What are the benefits of data vault model? ›

Flexibility in data storage: the Data Vault provides flexibility in data storage in a number of ways. Additional flexibility: being able to easily add new sources and entities. And for this, you do not have to modify the existing structure. More data storage: even wrong or incomplete data is stored.

What is the purpose of the data vault? ›

Data Vault is designed specifically for organisations that need to run agile data projects where scalability, integration of multiple source systems, development speed and business orientation are important.

What is the primary key in data vault? ›

Primary key is the hashed value of the business key or a sequence number (surrogate key). In Data Vault 2.0 [4], primary keys based on sequence number are replaced by hash-based primary keys. Load date indicates the date and time when the business key initially arrived in the hub.

How to load data in data vault? ›

There are two main types of data loading in a data vault: initial load and incremental load. Initial load is the process of populating the data vault with historical data from the source systems. Incremental load is the process of updating the data vault with new or changed data from the source systems.

What are data modelling techniques? ›

Data Modeling in software engineering is the process of simplifying the diagram or data model of a software system by applying certain formal techniques. It involves expressing data and information through text and symbols.

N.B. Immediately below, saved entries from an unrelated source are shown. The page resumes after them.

-- pv_equiv track=rewrite | github.com/RTroshin/Codewars | Python/7 kyu/Array - squareUp b!.py | square_up
-- ===== SOURCE A (Python) =====
-- def square_up(n):
--     res_lst_1 = []
--     res_lst_2 = []
--
--     for i in range(1, n + 1):
--         for j in range(1, n + 1):
--             res_lst_1.append(j) if i >= j else res_lst_1.append(0)
--         res_lst_2 += res_lst_1[::-1]
--         res_lst_1 = []
--
--     return res_lst_2
-- ===== SOURCE B (Python) =====
-- def square_up(n):
--     return [x for i in range(1, n + 1)
--               for x in [0] * (n - i) + list(range(i, 0, -1))]
-- ===== Notes on version B (the rewrite author's own statement) =====
-- stated objective: simpler
-- what changed: Each row is built directly as a zero-prefix segment plus a descending range and the rows are flattened, removing the inner per-element j-loop, the i>=j conditional and the slice reversal.
import Mathlib
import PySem

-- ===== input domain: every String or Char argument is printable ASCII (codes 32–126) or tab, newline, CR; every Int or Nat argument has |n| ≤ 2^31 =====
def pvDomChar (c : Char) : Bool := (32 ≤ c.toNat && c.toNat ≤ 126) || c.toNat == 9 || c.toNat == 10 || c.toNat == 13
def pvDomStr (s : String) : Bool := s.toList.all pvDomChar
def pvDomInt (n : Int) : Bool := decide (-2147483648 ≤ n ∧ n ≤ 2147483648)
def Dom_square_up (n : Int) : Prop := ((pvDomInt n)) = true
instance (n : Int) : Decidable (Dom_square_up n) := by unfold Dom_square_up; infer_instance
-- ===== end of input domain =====

-- B builds each row directly as a zero-prefix plus a descending range and flattens the rows
-- (no inner j-loop, no conditional, no reversal); objective: simpler.

-- ===== PORT A =====
-- res_lst_1[::-1] is an exact full reversal, ported as Array.reverse; Python lists with O(1)
-- append are represented as Array (push/append), converted to List at the end.
def square_up (n : Int) : List Int :=
  ((PySem.List.pyRange 1 (n + 1) 1).foldl
    (fun res_lst_2 i =>
      let res_lst_1 :=
        (PySem.List.pyRange 1 (n + 1) 1).foldl
          (fun res_lst_1 j => if i ≥ j then res_lst_1.push j else res_lst_1.push 0)
          (#[] : Array Int)
      res_lst_2 ++ res_lst_1.reverse) (#[] : Array Int)).toList

-- ===== PORT B =====
def square_up_alt (n : Int) : List Int :=
  (PySem.List.pyRange 1 (n + 1) 1).flatMap
    (fun i => List.replicate (n - i).toNat 0 ++ PySem.List.pyRange i 0 (-1))

-- ===== PRECONDITION & SPEC =====
def Spec_square_up (n : Int) (out : List Int) : Prop := out = square_up_alt n
instance (n : Int) (out : List Int) : Decidable (Spec_square_up n out) := by unfold Spec_square_up; infer_instance

-- ===== CLAIM (what is proved, stated in full; the proofs are below) =====
def Claim_equal_square_up : Prop := ∀ (n : Int), Dom_square_up n → Spec_square_up n (square_up n)

-- ===== LEMMAS AND PROOFS =====

-- A's row (j-or-0 per element, then reversed) equals B's row (zero prefix + countdown).
theorem pv_row_eq (i : Int) (k : Nat) (hi : 1 ≤ i) :
    (PySem.List.pyRange (i + k) 0 (-1)).map (fun j => if i ≥ j then j else (0 : Int))
      = List.replicate k 0 ++ PySem.List.pyRange i 0 (-1) := by
  induction k with
  | zero =>
      simp only [Nat.cast_zero, add_zero, List.replicate, List.nil_append]
      rw [List.map_congr_left (g := id), List.map_id]
      intro j hj
      rw [PySem.List.mem_pyRange_neg_one] at hj
      simp [ge_iff_le, hj.2]
  | succ k ih =>
      have h1 : (0 : Int) < i + (k + 1 : Nat) := by push_cast; omega
      rw [PySem.List.pyRange_neg_one_cons h1]
      have h2 : i + (k + 1 : Nat) - 1 = i + (k : Nat) := by push_cast; ring
      rw [List.map_cons, h2, ih]
      have h3 : ¬ (i + ((k + 1 : Nat) : Int) ≤ i) := by push_cast; omega
      simp only [ge_iff_le, if_neg h3, List.replicate_succ, List.cons_append]

theorem pv_push_toList (l : List Int) (g : Int → Int) (r : Array Int) :
    (l.foldl (fun a x => a.push (g x)) r).toList = r.toList ++ l.map g := by
  induction l generalizing r with
  | nil => simp
  | cons x xs ih => simp [List.foldl_cons]

theorem pv_append_toList (l : List Int) (g : Int → Array Int) (r : Array Int) :
    (l.foldl (fun a i => a ++ g i) r).toList
      = r.toList ++ l.flatMap (fun i => (g i).toList) := by
  induction l generalizing r with
  | nil => simp
  | cons x xs ih => simp [List.foldl_cons, ih]

theorem pv_main (n : Int) : square_up n = square_up_alt n := by
  unfold square_up square_up_alt
  rw [pv_append_toList]
  simp only [List.nil_append]
  apply List.flatMap_congr
  intro i hi
  rw [PySem.List.mem_pyRange_one] at hi
  have hfun : (fun (r : Array Int) j => if i ≥ j then r.push j else r.push 0)
      = (fun r j => r.push (if i ≥ j then j else 0)) := by
    funext r j; split <;> rfl
  rw [hfun, Array.toList_reverse, pv_push_toList, Array.toList_empty, List.nil_append,
      ← List.map_reverse]
  have hrev : PySem.List.pyRange n 0 (-1) = (PySem.List.pyRange 1 (n + 1) 1).reverse := by
    simpa using PySem.List.pyRange_neg_one_eq_reverse (a := n) (b := 0)
  rw [← hrev]
  have h := pv_row_eq i (n - i).toNat hi.1
  have hm : i + ((n - i).toNat : Int) = n := by omega
  rw [hm] at h
  exact h

-- ===== VERDICT (by name: the statement is the Claim_ definition above) =====
theorem square_up_spec : Claim_equal_square_up := by
  intro n _
  unfold Spec_square_up
  exact pv_main n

What are the disadvantages of Data Vault? ›

The Drawbacks of Data Vault

These include: 1. The Learning curve: In precisely the same way that 3rd Normal Form, Entity Relationship Modelling, and Dimensional Design are specific skills that take time to master, there is a learning curve with Data Vault.

What are the layers of Data Vault? ›

It consists of 3 layers: The landing zone is where all source data initially enters the data platform. The data maintains its source format and model. The Raw Data Vault contains raw, historical, unfiltered data from the sources.

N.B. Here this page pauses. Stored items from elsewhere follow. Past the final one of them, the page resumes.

-- pv_equiv track=rewrite | github.com/hyemin21/PPS | 2024_summer/week3/A032_신혜민_20240722.py | president
-- ===== SOURCE A (Python) =====
-- def president(k: int, n: int) -> int:
--     dp = [[0] * (n + 1) for _ in range(k + 1)]
--     for i in range(1, n + 1):
--         dp[0][i] = i
--     for i in range(1, k + 1):
--         for j in range(1, n + 1):
--             dp[i][j] = dp[i][j-1] + dp[i-1][j]
--     return dp[k][n]
-- ===== SOURCE B (Python) =====
-- def president(k: int, n: int) -> int:
--     # dp[k][n] = C(n+k, k+1): compute the binomial coefficient directly in O(k)
--     num = 1
--     for i in range(1, k + 2):
--         num = num * (n - 1 + i) // i
--     return num
-- ===== Notes on version B (the rewrite author's own statement) =====
-- stated objective: faster
-- what changed: Replaced the O(k*n) Pascal-style DP table with the closed form dp[k][n] = C(n+k, k+1), computed by the O(k) multiplicative binomial-coefficient loop.
import Mathlib
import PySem

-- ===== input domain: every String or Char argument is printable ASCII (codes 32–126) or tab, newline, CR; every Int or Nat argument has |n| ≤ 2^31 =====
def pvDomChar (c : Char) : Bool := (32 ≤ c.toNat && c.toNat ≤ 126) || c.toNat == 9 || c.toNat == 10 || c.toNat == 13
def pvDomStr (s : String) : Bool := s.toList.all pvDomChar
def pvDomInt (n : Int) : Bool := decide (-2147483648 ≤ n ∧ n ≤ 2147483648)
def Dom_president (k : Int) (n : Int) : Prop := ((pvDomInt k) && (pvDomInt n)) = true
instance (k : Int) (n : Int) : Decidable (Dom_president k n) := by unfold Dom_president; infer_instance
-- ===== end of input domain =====

-- B replaces A's O(k*n) Pascal-style DP table by the closed form dp[k][n] = C(n+k, k+1),
-- computed with the O(k) multiplicative binomial-coefficient loop (objective: faster).

-- ===== PORT A =====
-- dp[i][j] read and write; under Pre_ every index these are applied to is nonnegative and
-- in range, so the defaults of pyGetD/pySetD are never hit where Python would raise.
def pvGet2 (dp : List (List Int)) (i j : Int) : Int :=
  PySem.List.pyGetD (PySem.List.pyGetD dp i []) j 0

def pvSet2 (dp : List (List Int)) (i j : Int) (v : Int) : List (List Int) :=
  PySem.List.pySetD dp i (PySem.List.pySetD (PySem.List.pyGetD dp i []) j v)

def president (k : Int) (n : Int) : Int :=
  -- dp = [[0] * (n + 1) for _ in range(k + 1)]
  let dp0 : List (List Int) :=
    (PySem.List.pyRange 0 (k + 1) 1).map (fun _ => List.replicate (n + 1).toNat 0)
  -- for i in range(1, n + 1): dp[0][i] = i
  let dp1 : List (List Int) :=
    (PySem.List.pyRange 1 (n + 1) 1).foldl (fun dp i => pvSet2 dp 0 i i) dp0
  -- for i in range(1, k + 1): for j in range(1, n + 1): dp[i][j] = dp[i][j-1] + dp[i-1][j]
  let dp2 : List (List Int) :=
    (PySem.List.pyRange 1 (k + 1) 1).foldl (fun dp i =>
      (PySem.List.pyRange 1 (n + 1) 1).foldl (fun dp j =>
        pvSet2 dp i j (pvGet2 dp i (j - 1) + pvGet2 dp (i - 1) j)) dp) dp1
  -- return dp[k][n]
  pvGet2 dp2 k n

-- ===== PORT B =====
def president_alt (k : Int) (n : Int) : Int :=
  -- num = 1; for i in range(1, k + 2): num = num * (n - 1 + i) // i; return num
  (PySem.List.pyRange 1 (k + 2) 1).foldl
    (fun num i => PySem.Int.floordiv (num * (n - 1 + i)) i) 1

-- ===== PRECONDITION & SPEC =====
-- Pre_ excludes exactly the inputs with k < 0 or n < 0, on which A raises IndexError
-- (an empty table or an empty row is indexed); A returns normally on every other input.
def Pre_president (k : Int) (n : Int) : Prop := 0 ≤ k ∧ 0 ≤ n
instance (k : Int) (n : Int) : Decidable (Pre_president k n) := by unfold Pre_president; infer_instance

def pvWitness_president : Int × Int := (2, 3)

What is the difference between data warehouse and Data Vault? ›

Data vaults store raw data as-is without applying business rules. Data transformation happens on-demand, and the results are available for viewing in a department-specific data mart. While a traditional data warehouse structure relies on extensive data pre-processing, the data vault model takes a more agile approach.

What are core business concepts in data vault? ›

Core Business Concepts are related to other ones through Natural Business Relationships (Links) and are described using Context (Satellites) entities. Any Hub entity in Data Vault can therefore have multiple active relationships to other entities through Links.

What are the four important components of data modelling? ›

What Are the Key Data Model Components?
  • Entities are the objects we want to represent in our data model and are usually represented by a table. ...
  • Attributes appear as columns in specific tables. ...
  • Records are shown in rows in each table. ...
  • Relationships define the associations between entities.
Apr 4, 2023

What are data modelling concepts in SQL? ›

SQL data modelling is the structure and relationship between data within system . It improves data understanding and result in efficient data usage . Key components of SQL data modeling include: Entities and Tables: Identify the entities (objects or concepts) that need to be represented in the database.

What are the five steps of data modeling? ›

The steps include:
  • Requirements analysis.
  • Conceptual modeling.
  • Logical modeling.
  • Physical modeling.
  • Maintenance and optimization.
Dec 13, 2023

References

Top Articles
Latest Posts
Recommended Articles
Article information

Author: Edmund Hettinger DC

Last Updated:

Views: 6141

Rating: 4.8 / 5 (58 voted)

Reviews: 89% of readers found this page helpful

Author information

Name: Edmund Hettinger DC

Birthday: 1994-08-17

Address: 2033 Gerhold Pine, Port Jocelyn, VA 12101-5654

Phone: +8524399971620

Job: Central Manufacturing Supervisor

Hobby: Jogging, Metalworking, Tai chi, Shopping, Puzzles, Rock climbing, Crocheting

Introduction: My name is Edmund Hettinger DC, I am a adventurous, colorful, gifted, determined, precious, open, colorful person who loves writing and wants to share my knowledge and understanding with you.